• [DATA FOR THIS TASK]
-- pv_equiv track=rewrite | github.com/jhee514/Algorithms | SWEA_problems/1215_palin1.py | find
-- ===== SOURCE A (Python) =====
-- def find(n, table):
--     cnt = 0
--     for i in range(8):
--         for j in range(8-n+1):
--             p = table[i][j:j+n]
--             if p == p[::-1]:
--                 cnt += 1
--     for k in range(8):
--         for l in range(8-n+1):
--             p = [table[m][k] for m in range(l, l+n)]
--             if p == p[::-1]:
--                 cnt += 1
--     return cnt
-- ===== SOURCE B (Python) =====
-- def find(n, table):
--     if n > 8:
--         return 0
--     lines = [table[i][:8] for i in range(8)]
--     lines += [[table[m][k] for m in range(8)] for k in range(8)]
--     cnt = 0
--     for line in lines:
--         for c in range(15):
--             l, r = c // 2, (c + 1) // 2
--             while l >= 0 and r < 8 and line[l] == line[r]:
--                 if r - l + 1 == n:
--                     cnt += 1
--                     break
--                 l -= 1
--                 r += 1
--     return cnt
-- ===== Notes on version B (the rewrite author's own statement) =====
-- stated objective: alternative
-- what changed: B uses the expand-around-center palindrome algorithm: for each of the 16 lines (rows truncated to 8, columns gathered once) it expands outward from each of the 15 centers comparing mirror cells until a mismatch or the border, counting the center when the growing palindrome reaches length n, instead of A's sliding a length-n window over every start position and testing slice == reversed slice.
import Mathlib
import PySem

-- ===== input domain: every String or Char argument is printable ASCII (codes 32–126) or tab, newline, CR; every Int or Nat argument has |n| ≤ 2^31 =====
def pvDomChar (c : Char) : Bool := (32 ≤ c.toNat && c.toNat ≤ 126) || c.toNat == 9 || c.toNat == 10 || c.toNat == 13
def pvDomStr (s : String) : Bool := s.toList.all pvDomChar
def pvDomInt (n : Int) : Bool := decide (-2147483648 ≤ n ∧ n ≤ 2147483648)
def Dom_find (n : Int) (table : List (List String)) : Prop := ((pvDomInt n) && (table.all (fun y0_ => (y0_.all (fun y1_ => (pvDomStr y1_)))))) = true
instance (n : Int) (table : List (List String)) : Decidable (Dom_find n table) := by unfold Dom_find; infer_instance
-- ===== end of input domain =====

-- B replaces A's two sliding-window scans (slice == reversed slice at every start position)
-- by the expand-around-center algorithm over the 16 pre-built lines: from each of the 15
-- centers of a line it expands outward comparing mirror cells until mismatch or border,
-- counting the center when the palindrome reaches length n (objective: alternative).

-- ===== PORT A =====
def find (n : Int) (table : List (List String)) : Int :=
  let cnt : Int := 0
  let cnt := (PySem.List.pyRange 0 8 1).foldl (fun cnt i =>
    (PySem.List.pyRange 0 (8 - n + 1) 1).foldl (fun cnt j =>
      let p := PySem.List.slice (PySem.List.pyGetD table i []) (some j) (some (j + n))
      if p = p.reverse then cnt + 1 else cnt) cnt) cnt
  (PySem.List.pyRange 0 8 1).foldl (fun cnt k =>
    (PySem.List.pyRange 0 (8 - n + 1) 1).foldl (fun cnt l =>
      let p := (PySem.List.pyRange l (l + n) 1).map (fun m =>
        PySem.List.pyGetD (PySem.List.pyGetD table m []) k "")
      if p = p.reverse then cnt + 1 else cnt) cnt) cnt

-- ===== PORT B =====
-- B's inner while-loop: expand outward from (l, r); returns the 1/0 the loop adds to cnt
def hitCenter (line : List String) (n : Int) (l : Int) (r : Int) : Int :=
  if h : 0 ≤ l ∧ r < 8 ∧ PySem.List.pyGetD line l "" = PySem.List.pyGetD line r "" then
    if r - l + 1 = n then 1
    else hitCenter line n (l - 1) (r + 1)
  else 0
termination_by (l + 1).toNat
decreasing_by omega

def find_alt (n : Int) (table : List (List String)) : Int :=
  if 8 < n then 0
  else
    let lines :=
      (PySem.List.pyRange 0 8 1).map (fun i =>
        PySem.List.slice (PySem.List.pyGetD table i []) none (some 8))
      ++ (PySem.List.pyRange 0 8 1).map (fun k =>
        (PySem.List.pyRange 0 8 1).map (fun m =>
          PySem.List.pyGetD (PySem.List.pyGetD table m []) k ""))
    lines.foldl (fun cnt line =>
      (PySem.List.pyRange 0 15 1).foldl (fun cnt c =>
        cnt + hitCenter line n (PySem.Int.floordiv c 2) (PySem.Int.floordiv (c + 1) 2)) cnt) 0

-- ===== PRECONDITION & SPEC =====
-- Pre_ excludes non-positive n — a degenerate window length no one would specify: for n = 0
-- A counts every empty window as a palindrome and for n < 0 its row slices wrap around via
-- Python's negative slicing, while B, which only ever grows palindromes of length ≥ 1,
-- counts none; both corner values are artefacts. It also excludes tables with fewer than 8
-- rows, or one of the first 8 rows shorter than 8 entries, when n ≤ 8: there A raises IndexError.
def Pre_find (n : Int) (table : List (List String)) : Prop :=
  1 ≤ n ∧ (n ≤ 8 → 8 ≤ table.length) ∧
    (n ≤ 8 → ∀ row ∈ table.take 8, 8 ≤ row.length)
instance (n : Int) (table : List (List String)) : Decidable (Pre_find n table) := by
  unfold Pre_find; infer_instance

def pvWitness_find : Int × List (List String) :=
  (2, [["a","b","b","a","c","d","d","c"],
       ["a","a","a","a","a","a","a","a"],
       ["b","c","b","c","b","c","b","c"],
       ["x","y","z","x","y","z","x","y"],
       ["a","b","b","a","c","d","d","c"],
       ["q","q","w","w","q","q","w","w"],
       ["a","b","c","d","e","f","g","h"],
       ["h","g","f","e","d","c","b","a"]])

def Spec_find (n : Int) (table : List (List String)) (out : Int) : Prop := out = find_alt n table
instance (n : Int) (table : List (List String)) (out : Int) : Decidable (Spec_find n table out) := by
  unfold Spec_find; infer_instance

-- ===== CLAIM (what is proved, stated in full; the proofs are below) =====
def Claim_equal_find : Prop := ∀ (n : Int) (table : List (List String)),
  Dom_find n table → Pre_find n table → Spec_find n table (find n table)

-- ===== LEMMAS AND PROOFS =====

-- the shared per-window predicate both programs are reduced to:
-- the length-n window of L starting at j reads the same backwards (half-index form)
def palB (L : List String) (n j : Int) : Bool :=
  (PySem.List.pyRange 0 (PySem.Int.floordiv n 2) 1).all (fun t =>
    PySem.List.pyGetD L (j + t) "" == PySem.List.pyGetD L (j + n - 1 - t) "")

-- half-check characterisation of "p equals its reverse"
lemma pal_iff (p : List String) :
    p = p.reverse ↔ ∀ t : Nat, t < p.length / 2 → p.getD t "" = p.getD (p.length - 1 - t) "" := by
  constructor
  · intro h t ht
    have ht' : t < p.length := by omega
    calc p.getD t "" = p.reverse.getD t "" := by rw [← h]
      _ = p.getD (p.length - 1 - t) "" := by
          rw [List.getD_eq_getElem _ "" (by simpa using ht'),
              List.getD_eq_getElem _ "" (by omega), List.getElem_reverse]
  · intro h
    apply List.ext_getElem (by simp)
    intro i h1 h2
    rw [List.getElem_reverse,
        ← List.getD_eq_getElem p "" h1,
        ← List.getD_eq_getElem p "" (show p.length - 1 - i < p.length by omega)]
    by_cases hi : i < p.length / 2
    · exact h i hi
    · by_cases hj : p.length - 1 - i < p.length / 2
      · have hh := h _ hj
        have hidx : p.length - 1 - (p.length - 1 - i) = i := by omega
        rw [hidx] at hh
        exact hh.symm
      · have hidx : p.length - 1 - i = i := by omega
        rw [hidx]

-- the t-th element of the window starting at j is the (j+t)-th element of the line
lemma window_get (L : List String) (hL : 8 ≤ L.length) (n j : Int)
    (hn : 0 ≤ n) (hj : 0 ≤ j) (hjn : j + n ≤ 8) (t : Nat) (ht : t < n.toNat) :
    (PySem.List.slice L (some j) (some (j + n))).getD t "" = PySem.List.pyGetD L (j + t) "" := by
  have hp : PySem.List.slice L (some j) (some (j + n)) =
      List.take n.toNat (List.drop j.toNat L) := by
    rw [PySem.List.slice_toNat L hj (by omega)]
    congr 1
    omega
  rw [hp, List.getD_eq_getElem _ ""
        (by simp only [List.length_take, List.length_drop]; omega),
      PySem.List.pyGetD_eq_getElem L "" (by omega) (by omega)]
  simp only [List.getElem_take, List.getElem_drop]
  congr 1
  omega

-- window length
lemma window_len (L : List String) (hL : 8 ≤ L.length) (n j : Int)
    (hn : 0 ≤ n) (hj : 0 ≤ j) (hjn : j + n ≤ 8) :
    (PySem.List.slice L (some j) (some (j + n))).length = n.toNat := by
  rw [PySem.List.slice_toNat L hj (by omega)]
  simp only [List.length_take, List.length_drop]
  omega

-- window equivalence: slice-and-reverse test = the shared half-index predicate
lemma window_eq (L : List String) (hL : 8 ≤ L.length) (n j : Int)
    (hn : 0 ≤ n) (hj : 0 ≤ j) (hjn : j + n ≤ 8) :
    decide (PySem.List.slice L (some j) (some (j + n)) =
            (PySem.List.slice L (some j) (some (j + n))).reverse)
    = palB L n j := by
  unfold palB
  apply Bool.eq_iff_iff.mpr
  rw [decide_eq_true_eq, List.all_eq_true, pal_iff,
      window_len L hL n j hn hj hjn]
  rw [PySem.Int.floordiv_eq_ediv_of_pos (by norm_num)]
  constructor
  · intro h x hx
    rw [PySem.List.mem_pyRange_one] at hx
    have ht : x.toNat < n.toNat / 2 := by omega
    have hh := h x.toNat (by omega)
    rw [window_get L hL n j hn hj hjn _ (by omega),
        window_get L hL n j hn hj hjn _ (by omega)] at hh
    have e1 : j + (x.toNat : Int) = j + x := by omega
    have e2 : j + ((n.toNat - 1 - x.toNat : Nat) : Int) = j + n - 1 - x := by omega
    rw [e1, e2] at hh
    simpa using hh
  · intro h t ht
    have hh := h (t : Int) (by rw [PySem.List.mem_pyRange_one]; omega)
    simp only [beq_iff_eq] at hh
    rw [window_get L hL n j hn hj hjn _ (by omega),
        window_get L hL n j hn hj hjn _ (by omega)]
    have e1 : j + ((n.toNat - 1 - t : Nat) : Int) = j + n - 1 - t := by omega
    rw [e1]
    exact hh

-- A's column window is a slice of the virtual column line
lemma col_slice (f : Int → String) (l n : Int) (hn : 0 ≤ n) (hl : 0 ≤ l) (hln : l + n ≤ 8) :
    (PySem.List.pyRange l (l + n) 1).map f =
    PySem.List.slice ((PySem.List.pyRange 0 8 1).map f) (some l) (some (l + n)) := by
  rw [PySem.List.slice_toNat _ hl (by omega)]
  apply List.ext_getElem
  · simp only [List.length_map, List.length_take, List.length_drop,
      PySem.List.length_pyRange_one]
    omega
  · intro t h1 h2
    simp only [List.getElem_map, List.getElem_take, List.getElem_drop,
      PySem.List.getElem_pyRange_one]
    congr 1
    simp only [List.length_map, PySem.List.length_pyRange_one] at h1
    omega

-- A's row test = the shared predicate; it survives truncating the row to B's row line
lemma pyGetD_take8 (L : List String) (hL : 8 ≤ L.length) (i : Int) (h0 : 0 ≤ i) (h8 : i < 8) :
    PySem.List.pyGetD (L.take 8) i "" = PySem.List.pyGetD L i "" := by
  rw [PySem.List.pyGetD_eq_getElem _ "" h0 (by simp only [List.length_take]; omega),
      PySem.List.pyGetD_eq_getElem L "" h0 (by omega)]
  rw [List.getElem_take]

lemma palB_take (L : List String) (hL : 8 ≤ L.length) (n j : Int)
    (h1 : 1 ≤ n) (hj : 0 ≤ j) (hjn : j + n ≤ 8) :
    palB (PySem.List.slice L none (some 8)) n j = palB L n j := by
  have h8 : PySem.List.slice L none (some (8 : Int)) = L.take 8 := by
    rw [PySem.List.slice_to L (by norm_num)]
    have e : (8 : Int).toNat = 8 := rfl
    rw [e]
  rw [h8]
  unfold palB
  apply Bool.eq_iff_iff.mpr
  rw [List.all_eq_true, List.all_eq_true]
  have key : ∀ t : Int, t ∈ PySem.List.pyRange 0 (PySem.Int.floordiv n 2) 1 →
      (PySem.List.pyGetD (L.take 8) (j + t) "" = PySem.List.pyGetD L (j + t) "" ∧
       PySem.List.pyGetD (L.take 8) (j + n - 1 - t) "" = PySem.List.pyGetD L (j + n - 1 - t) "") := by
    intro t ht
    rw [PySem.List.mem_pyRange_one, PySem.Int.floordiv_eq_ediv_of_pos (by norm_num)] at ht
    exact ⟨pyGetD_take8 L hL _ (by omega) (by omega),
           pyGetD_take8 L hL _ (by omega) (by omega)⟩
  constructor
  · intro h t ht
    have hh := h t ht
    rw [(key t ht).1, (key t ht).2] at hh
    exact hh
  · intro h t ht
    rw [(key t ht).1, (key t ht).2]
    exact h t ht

==

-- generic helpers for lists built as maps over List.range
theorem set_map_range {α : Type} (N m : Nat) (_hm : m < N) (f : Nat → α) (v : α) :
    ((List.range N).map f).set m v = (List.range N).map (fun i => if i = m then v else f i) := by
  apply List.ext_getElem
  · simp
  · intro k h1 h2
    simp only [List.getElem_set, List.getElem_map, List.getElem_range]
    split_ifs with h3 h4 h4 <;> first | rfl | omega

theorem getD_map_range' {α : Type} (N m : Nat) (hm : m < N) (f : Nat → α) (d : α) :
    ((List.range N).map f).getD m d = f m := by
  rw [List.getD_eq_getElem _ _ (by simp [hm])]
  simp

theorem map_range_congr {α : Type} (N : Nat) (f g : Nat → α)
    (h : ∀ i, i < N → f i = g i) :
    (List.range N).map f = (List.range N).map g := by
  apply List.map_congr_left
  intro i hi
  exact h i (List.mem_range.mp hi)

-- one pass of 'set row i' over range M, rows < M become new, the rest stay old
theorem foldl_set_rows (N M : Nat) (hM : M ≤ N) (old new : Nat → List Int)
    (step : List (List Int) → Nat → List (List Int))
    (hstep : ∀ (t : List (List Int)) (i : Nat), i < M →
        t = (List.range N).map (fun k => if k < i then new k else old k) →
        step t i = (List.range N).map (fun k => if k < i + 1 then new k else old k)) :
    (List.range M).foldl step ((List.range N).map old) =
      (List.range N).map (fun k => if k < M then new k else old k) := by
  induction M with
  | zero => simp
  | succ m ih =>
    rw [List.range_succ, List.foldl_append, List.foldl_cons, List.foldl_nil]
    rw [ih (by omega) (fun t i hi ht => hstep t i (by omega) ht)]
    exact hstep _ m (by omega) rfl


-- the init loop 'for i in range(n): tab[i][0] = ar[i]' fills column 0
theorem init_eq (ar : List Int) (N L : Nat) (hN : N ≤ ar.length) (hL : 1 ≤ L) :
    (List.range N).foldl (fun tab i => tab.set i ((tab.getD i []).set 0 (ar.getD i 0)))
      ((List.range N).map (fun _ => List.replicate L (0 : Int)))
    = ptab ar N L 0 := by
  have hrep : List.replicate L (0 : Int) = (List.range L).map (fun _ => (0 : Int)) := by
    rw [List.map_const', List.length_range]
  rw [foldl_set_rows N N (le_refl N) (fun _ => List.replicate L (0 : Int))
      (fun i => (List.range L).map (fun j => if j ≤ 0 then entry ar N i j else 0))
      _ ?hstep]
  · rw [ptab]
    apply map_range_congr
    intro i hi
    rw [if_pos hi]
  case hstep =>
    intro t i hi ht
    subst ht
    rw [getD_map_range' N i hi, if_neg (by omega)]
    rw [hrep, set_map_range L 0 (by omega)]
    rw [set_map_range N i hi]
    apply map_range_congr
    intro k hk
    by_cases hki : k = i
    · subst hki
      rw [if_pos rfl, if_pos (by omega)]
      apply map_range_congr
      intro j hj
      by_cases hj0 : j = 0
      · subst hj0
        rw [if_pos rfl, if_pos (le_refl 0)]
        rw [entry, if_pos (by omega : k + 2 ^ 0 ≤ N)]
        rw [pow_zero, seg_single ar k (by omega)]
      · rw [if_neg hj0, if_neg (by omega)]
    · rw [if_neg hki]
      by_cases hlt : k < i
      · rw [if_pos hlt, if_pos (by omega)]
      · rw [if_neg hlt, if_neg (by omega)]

• [WHAT YOU HAVE TO DO] From the material above, copy each line that includes the word "objective".

• [FINISHED TASK]
-- stated objective: alternative
-- counting the center when the palindrome reaches length n (objective: alternative).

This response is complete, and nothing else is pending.